# Best shopping cart for my website?



## brian.mobile (4 Jan 2006)

Hi, 
I am setting up a website and need an online credit card debit facility (shopping cart) for customers - I have one product - it will be one price, initally.

What are the fees / pitfalls / to watch out for?

Can anyone advise on which is the best shopping cart / online credit card debiting facility I can use?

S


----------



## ClubMan (4 Jan 2006)

Have you investigated PayPal?


----------



## ivorystraws (4 Jan 2006)

There's also a Paypal alternative called Moneybookers.com. Not only do they allow you to withdraw funds to an Irish bank account (unsure if  Paypal accomodate this yet), but for merchants they require no rolling reserve or setup fees.

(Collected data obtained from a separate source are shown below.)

-- pv_equiv track=rewrite | github.com/AhmadKadour/BiDAF | preprocess.py | get_token_index_dict
-- ===== SOURCE A (Python) =====
-- def get_token_index_dict(context, tokens):
--     """
--     for mapping the span of the answer
--     from character based indexing on context
--     to tokens based indexing on tokens
--
--     Parameters
--     ----------
--     context : str
--         the original context text.
--     tokens : list of str
--         the tokens of the context.
--
--     Returns
--     -------
--     dictionary form int (the character index) to int (the token index).
--     or None if an error occurred
--     """
--     context = context.lower()
--
--     current_context_char_idx = 0
--
--     mapping = {}
--
--     try:
--         for i, token in enumerate(tokens):
--             accumulator = ""
--             current_token_char_idx = 0
--
--             while (accumulator != token
--                    and current_token_char_idx < len(token)
--                    and current_context_char_idx < len(context)):
--
--                 if token[current_token_char_idx] == context[current_context_char_idx]:
--                     accumulator += context[current_context_char_idx]
--                     current_token_char_idx += 1
--
--                 mapping[current_context_char_idx] = i
--                 current_context_char_idx += 1
--
--             if accumulator != token or accumulator == "": return None
--
--         return mapping
--
--     except:
--         return None
-- ===== SOURCE B (Python) =====
-- def get_token_index_dict(context, tokens):
--     # single flat scan over the lowercased context with (token index, intra-token pos) state
--     if any(tok == "" for tok in tokens):
--         return None
--     context = context.lower()
--     mapping = {}
--     t = 0
--     tpos = 0
--     for idx, ch in enumerate(context):
--         if t == len(tokens):
--             break
--         mapping[idx] = t
--         if ch == tokens[t][tpos]:
--             tpos += 1
--             if tpos == len(tokens[t]):
--                 t += 1
--                 tpos = 0
--     return mapping if t == len(tokens) else None
-- ===== Notes on version B (the rewrite author's own statement) =====
-- stated objective: alternative
-- what changed: Replaced A's per-token outer loop with an inner character-consuming while-loop (and its accumulator string rebuilt per token) by a single flat loop over the lowercased context that carries just a current token index and intra-token position, with an up-front empty-token check.
import Mathlib
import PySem

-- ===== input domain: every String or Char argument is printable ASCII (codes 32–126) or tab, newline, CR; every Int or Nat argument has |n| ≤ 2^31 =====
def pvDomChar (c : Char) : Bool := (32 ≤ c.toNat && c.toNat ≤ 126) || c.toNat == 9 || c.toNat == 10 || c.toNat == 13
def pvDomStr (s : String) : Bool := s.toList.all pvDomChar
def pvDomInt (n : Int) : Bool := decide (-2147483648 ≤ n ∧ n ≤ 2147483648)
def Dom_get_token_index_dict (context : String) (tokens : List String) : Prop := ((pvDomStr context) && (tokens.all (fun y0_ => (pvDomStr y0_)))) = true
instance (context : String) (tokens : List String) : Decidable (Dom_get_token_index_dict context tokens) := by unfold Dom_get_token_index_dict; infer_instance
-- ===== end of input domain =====

-- B replaces A's per-token inner while-loop with a single flat scan over the context
-- carrying (token index, intra-token position) state; same return value (objective: alternative decomposition).

-- ===== PORT A =====
-- inner while-loop of A: acc/tpos are accumulator/current_token_char_idx, cpos is
-- current_context_char_idx; returns (accumulator, remaining context, cpos, mapping)
def aInner (tok : List Char) (i : Int) : List Char → List Char → Nat → Int → PySem.Dict Int Int → List Char × List Char × Int × PySem.Dict Int Int
  | rest, acc, tpos, cpos, m =>
    if acc = tok ∨ tok.length ≤ tpos then (acc, rest, cpos, m)
    else
      match rest with
      | [] => (acc, [], cpos, m)
      | c :: rs =>
        if tok[tpos]? = some c then
          aInner tok i rs (acc ++ [c]) (tpos + 1) (cpos + 1) (PySem.Dict.insert m cpos i)
        else
          aInner tok i rs acc tpos (cpos + 1) (PySem.Dict.insert m cpos i)

-- the 'for i, token in enumerate(tokens)' loop with early 'return None'
def aOuter : List String → Int → List Char → Int → PySem.Dict Int Int → Option (PySem.Dict Int Int)
  | [], _, _, _, m => some m
  | tok :: rest, i, ctx, cpos, m =>
    match aInner tok.toList i ctx [] 0 cpos m with
    | (acc, ctx', cpos', m') =>
      if acc ≠ tok.toList ∨ acc = [] then none
      else aOuter rest (i + 1) ctx' cpos' m'

def get_token_index_dict (context : String) (tokens : List String) : Option (List (Int × Int)) :=
  (aOuter tokens 0 (PySem.Str.lower context).toList 0 PySem.Dict.empty).map (fun d => d.items)

-- ===== PORT B =====
-- the single flat loop of Source B: t = current token index, tpos = position inside tokens[t];
-- tokens[t][tpos] is ported via getD/getElem? (both guarded exactly as in Source B)
def bLoop (tokens : List String) : List Char → Int → Nat → Nat → PySem.Dict Int Int → Nat × PySem.Dict Int Int
  | [], _, t, _, m => (t, m)
  | c :: cs, idx, t, tpos, m =>
    if t = tokens.length then (t, m)
    else
      if (tokens.getD t "").toList[tpos]? = some c then
        if tpos + 1 = (tokens.getD t "").toList.length then
          bLoop tokens cs (idx + 1) (t + 1) 0 (PySem.Dict.insert m idx (t : Int))
        else bLoop tokens cs (idx + 1) t (tpos + 1) (PySem.Dict.insert m idx (t : Int))
      else bLoop tokens cs (idx + 1) t tpos (PySem.Dict.insert m idx (t : Int))

def get_token_index_dict_alt (context : String) (tokens : List String) : Option (List (Int × Int)) :=
  if tokens.any (fun tok => tok = "") then none
  else
    let r := bLoop tokens (PySem.Str.lower context).toList 0 0 0 PySem.Dict.empty
    if r.1 = tokens.length then some r.2.items else none

-- ===== PRECONDITION & SPEC =====
def Spec_get_token_index_dict (context : String) (tokens : List String) (out : Option (List (Int × Int))) : Prop := out = get_token_index_dict_alt context tokens
instance (context : String) (tokens : List String) (out : Option (List (Int × Int))) : Decidable (Spec_get_token_index_dict context tokens out) := by unfold Spec_get_token_index_dict; infer_instance

-- ===== CLAIM (what is proved, stated in full; the proofs are below) =====
def Claim_equal_get_token_index_dict : Prop := ∀ (context : String) (tokens : List String), Dom_get_token_index_dict context tokens → Spec_get_token_index_dict context tokens (get_token_index_dict context tokens)

-- ===== LEMMAS AND PROOFS =====

-- once all tokens are consumed, bLoop returns immediately
lemma bLoop_done (tokens : List String) (ctx : List Char) (idx : Int) (t tpos : Nat) (m : PySem.Dict Int Int)
    (h : t = tokens.length) : bLoop tokens ctx idx t tpos m = (t, m) := by
  cases ctx <;> simp [bLoop, h]

-- A returns None whenever some token is empty
lemma aOuter_none_of_mem_empty : ∀ (toks : List String) (i : Int) (ctx : List Char) (idx : Int) (m : PySem.Dict Int Int),
    "" ∈ toks → aOuter toks i ctx idx m = none := by
  intro toks
  induction toks with
  | nil => intro _ _ _ _ h; simp at h
  | cons tk rest ih =>
    intro i ctx idx m h
    rcases List.mem_cons.mp h with h1 | h2
    · subst h1
      unfold aOuter aInner; simp
    · unfold aOuter
      split
      split
      · rfl
      · exact ih _ _ _ _ h2

-- one-step unfoldings of aInner
lemma aInner_exit (tok : List Char) (i : Int) (rest acc : List Char) (tpos : Nat) (cpos : Int) (m : PySem.Dict Int Int)
    (h : acc = tok ∨ tok.length ≤ tpos) : aInner tok i rest acc tpos cpos m = (acc, rest, cpos, m) := by
  rw [aInner.eq_def]; simp [h]

lemma aInner_nil (tok : List Char) (i : Int) (acc : List Char) (tpos : Nat) (cpos : Int) (m : PySem.Dict Int Int)
    (h : ¬(acc = tok ∨ tok.length ≤ tpos)) : aInner tok i [] acc tpos cpos m = (acc, [], cpos, m) := by
  rw [aInner.eq_def]; simp [h]

lemma aInner_cons_hit (tok : List Char) (i : Int) (c : Char) (cs acc : List Char) (tpos : Nat) (cpos : Int) (m : PySem.Dict Int Int)
    (h : ¬(acc = tok ∨ tok.length ≤ tpos)) (hm : tok[tpos]? = some c) :
    aInner tok i (c :: cs) acc tpos cpos m
      = aInner tok i cs (acc ++ [c]) (tpos + 1) (cpos + 1) (PySem.Dict.insert m cpos i) := by
  rw [aInner.eq_def]; simp [h, hm]

lemma aInner_cons_miss (tok : List Char) (i : Int) (c : Char) (cs acc : List Char) (tpos : Nat) (cpos : Int) (m : PySem.Dict Int Int)
    (h : ¬(acc = tok ∨ tok.length ≤ tpos)) (hm : ¬ tok[tpos]? = some c) :
    aInner tok i (c :: cs) acc tpos cpos m
      = aInner tok i cs acc tpos (cpos + 1) (PySem.Dict.insert m cpos i) := by
  rw [aInner.eq_def]; simp [h, hm]

-- main bridge: mid-token state correspondence between A's nested loops and B's flat loop
lemma bridge : ∀ (ctx : List Char) (tokens : List String) (t tpos : Nat) (idx : Int) (m : PySem.Dict Int Int),
    t < tokens.length → tpos < (tokens.getD t "").toList.length →
    (∀ tok ∈ tokens, tok ≠ "") →
    (match aInner (tokens.getD t "").toList (t : Int) ctx ((tokens.getD t "").toList.take tpos) tpos idx m with
     | (acc, ctx', cpos', m') =>
       if acc ≠ (tokens.getD t "").toList ∨ acc = [] then none
       else aOuter (tokens.drop (t + 1)) ((t : Int) + 1) ctx' cpos' m')
    = (let r := bLoop tokens ctx idx t tpos m
       if r.1 = tokens.length then some r.2 else none) := by
  intro ctx
  induction ctx with
  | nil =>
    intro tokens t tpos idx m ht htp hne
    have hacc : ¬((tokens.getD t "").toList.take tpos = (tokens.getD t "").toList ∨
        (tokens.getD t "").toList.length ≤ tpos) := by
      push_neg
      refine ⟨fun he => ?_, htp⟩
      have := congrArg List.length he
      rw [List.length_take] at this
      omega
    rw [aInner_nil _ _ _ _ _ _ hacc]
    have hne' : ¬ t = tokens.length := Nat.ne_of_lt ht
    have h1 : ¬ List.take tpos (tokens.getD t "").toList = (tokens.getD t "").toList :=
      fun he => hacc (Or.inl he)
    refine Eq.trans (b := (none : Option (PySem.Dict Int Int))) ?_ ?_
    · exact if_pos (Or.inl h1)
    · exact (if_neg hne').symm
  | cons c cs ih =>
    intro tokens t tpos idx m ht htp hne
    have hacc : ¬((tokens.getD t "").toList.take tpos = (tokens.getD t "").toList ∨
        (tokens.getD t "").toList.length ≤ tpos) := by
      push_neg
      refine ⟨fun he => ?_, htp⟩
      have := congrArg List.length he
      rw [List.length_take] at this
      omega
    have htne : ¬ t = tokens.length := Nat.ne_of_lt ht
    by_cases hm : (tokens.getD t "").toList[tpos]? = some c
    · -- matching character
      have hc : (tokens.getD t "").toList[tpos] = c := by
        have := List.getElem?_eq_getElem htp
        rw [this] at hm
        exact Option.some.inj hm
      have htake : (tokens.getD t "").toList.take tpos ++ [c]
          = (tokens.getD t "").toList.take (tpos + 1) := by
        rw [List.take_add_one, List.getElem?_eq_getElem htp, hc]
        rfl
      rw [aInner_cons_hit _ _ _ _ _ _ _ _ hacc hm, htake]
      by_cases hlast : tpos + 1 = (tokens.getD t "").toList.length
      · -- the current token is completed by this character
        have hfull : (tokens.getD t "").toList.take (tpos + 1) = (tokens.getD t "").toList := by
          rw [hlast, List.take_length]
        rw [aInner_exit _ _ _ _ _ _ _ (Or.inl hfull), hfull]
        have htoknil : (tokens.getD t "").toList ≠ [] := by
          intro he
          rw [he] at htp
          simp at htp
        have hstep : bLoop tokens (c :: cs) idx t tpos m
            = bLoop tokens cs (idx + 1) (t + 1) 0 (PySem.Dict.insert m idx (t : Int)) := by
          rw [bLoop, if_neg htne, if_pos hm, if_pos hlast]
        refine Eq.trans (b := aOuter (tokens.drop (t + 1)) ((t : Int) + 1) cs (idx + 1)
            (PySem.Dict.insert m idx (t : Int))) ?_ ?_
        · refine if_neg ?_
          rintro (h | h)
          · exact h rfl
          · exact htoknil h
        · show _ = (let r := bLoop tokens (c :: cs) idx t tpos m
                    if r.1 = tokens.length then some r.2 else none)
          rw [hstep]
          by_cases hT : t + 1 = tokens.length
          · have hdropnil : tokens.drop (t + 1) = [] := by
              rw [List.drop_eq_nil_iff]
              omega
            rw [hdropnil, bLoop_done _ _ _ _ _ _ hT]
            simp [aOuter, hT]
          · have ht1 : t + 1 < tokens.length := Nat.lt_of_le_of_ne ht hT
            have hdrop : tokens.drop (t + 1) = tokens.getD (t + 1) "" :: tokens.drop (t + 1 + 1) := by
              rw [List.drop_eq_getElem_cons ht1, List.getD_eq_getElem _ _ ht1]
            have hmem1 : tokens.getD (t + 1) "" ∈ tokens := by
              rw [List.getD_eq_getElem _ _ ht1]
              exact List.getElem_mem ht1
            have hlen1 : 0 < (tokens.getD (t + 1) "").toList.length := by
              have h0 := hne _ hmem1
              rcases Nat.eq_zero_or_pos ((tokens.getD (t + 1) "").toList.length) with h | h
              · exact absurd (by simpa using List.eq_nil_of_length_eq_zero h) h0
              · exact h
            have hIH := ih tokens (t + 1) 0 (idx + 1) (PySem.Dict.insert m idx (t : Int)) ht1 hlen1 hne
            simp only [List.take_zero] at hIH
            rw [hdrop, aOuter]
            push_cast at hIH ⊢
            exact hIH
      · -- still inside the current token
        have htp1 : tpos + 1 < (tokens.getD t "").toList.length := Nat.lt_of_le_of_ne htp hlast
        have hIH := ih tokens t (tpos + 1) (idx + 1) (PySem.Dict.insert m idx (t : Int)) ht htp1 hne
        rw [hIH]
        have hstep : bLoop tokens (c :: cs) idx t tpos m
            = bLoop tokens cs (idx + 1) t (tpos + 1) (PySem.Dict.insert m idx (t : Int)) := by
          rw [bLoop, if_neg htne, if_pos hm, if_neg hlast]
        rw [hstep]
    · -- non-matching character
      rw [aInner_cons_miss _ _ _ _ _ _ _ _ hacc hm]
      rw [ih tokens t tpos (idx + 1) (PySem.Dict.insert m idx (t : Int)) ht htp hne]
      have hstep : bLoop tokens (c :: cs) idx t tpos m
          = bLoop tokens cs (idx + 1) t tpos (PySem.Dict.insert m idx (t : Int)) := by
        rw [bLoop, if_neg htne, if_neg hm]
      rw [hstep]

theorem get_token_index_dict_spec : Claim_equal_get_token_index_dict := by
  intro context tokens _
  unfold Spec_get_token_index_dict get_token_index_dict get_token_index_dict_alt
  by_cases hemp : tokens.any (fun tok => tok = "")
  · rw [if_pos hemp]
    have hm : "" ∈ tokens := by
      rcases List.any_eq_true.mp hemp with ⟨x, hx, hx2⟩
      simp at hx2
      rwa [hx2] at hx
    rw [aOuter_none_of_mem_empty _ _ _ _ _ hm]
    rfl
  · rw [if_neg hemp]
    have hne : ∀ tok ∈ tokens, tok ≠ "" := by
      intro tok hmem he
      exact hemp (List.any_eq_true.mpr ⟨tok, hmem, by simp [he]⟩)
    cases tokens with
    | nil =>
      rcases (PySem.Str.lower context).toList with _ | ⟨c, cs⟩ <;> simp [aOuter, bLoop]
    | cons tk rest =>
      have h0 : 0 < (tk :: rest).length := Nat.succ_pos _
      have hlen0 : 0 < ((tk :: rest).getD 0 "").toList.length := by
        have htk := hne tk List.mem_cons_self
        rcases Nat.eq_zero_or_pos (((tk :: rest).getD 0 "").toList.length) with h | h
        · exact absurd (by simpa using List.eq_nil_of_length_eq_zero h) htk
        · exact h
      have hB := bridge (PySem.Str.lower context).toList (tk :: rest) 0 0 0 PySem.Dict.empty h0 hlen0 hne
      simp only [List.take_zero, Nat.cast_zero, zero_add, List.getD_cons_zero,
        List.drop_succ_cons, List.drop_zero] at hB
      rw [aOuter]
      simp only [List.take_zero, Nat.cast_zero, zero_add, List.getD_cons_zero,
        List.drop_succ_cons, List.drop_zero] at hB ⊢
      rw [hB]
      by_cases hr : (bLoop (tk :: rest) (PySem.Str.lower context).toList 0 0 0 PySem.Dict.empty).1
          = (tk :: rest).length <;> simp [hr]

Credit Card merchants such as Paypal and 2CheckOut do not allow withdraws of funds to an Irish bank account and there is a requirement to keep a rolling reserve with 2CheckOut aswell as exchanging dollar cheques becomes a bit of a pain.

Moneybookers.com is based in London, seem to work in Euro and offer a number of innovative features for account holders such as the transferal of funds via mobile phone!


----------



## CGorman (4 Jan 2006)

What about [broken link removed] - used by CDwow.ie or Verisign?


----------



## SineWave (4 Jan 2006)

At present Paypal do allow you transfer funds to an Irish Bank A/C. 

If it's international selling, I would recommend Paypal, as it is probably the most common system and is recognised by online shoppers who have probably inevitably explored eBay.


----------



## Fintan (5 Jan 2006)

Ivorystraws are you sure 2checkout doesn't pay to Irish bank accounts? 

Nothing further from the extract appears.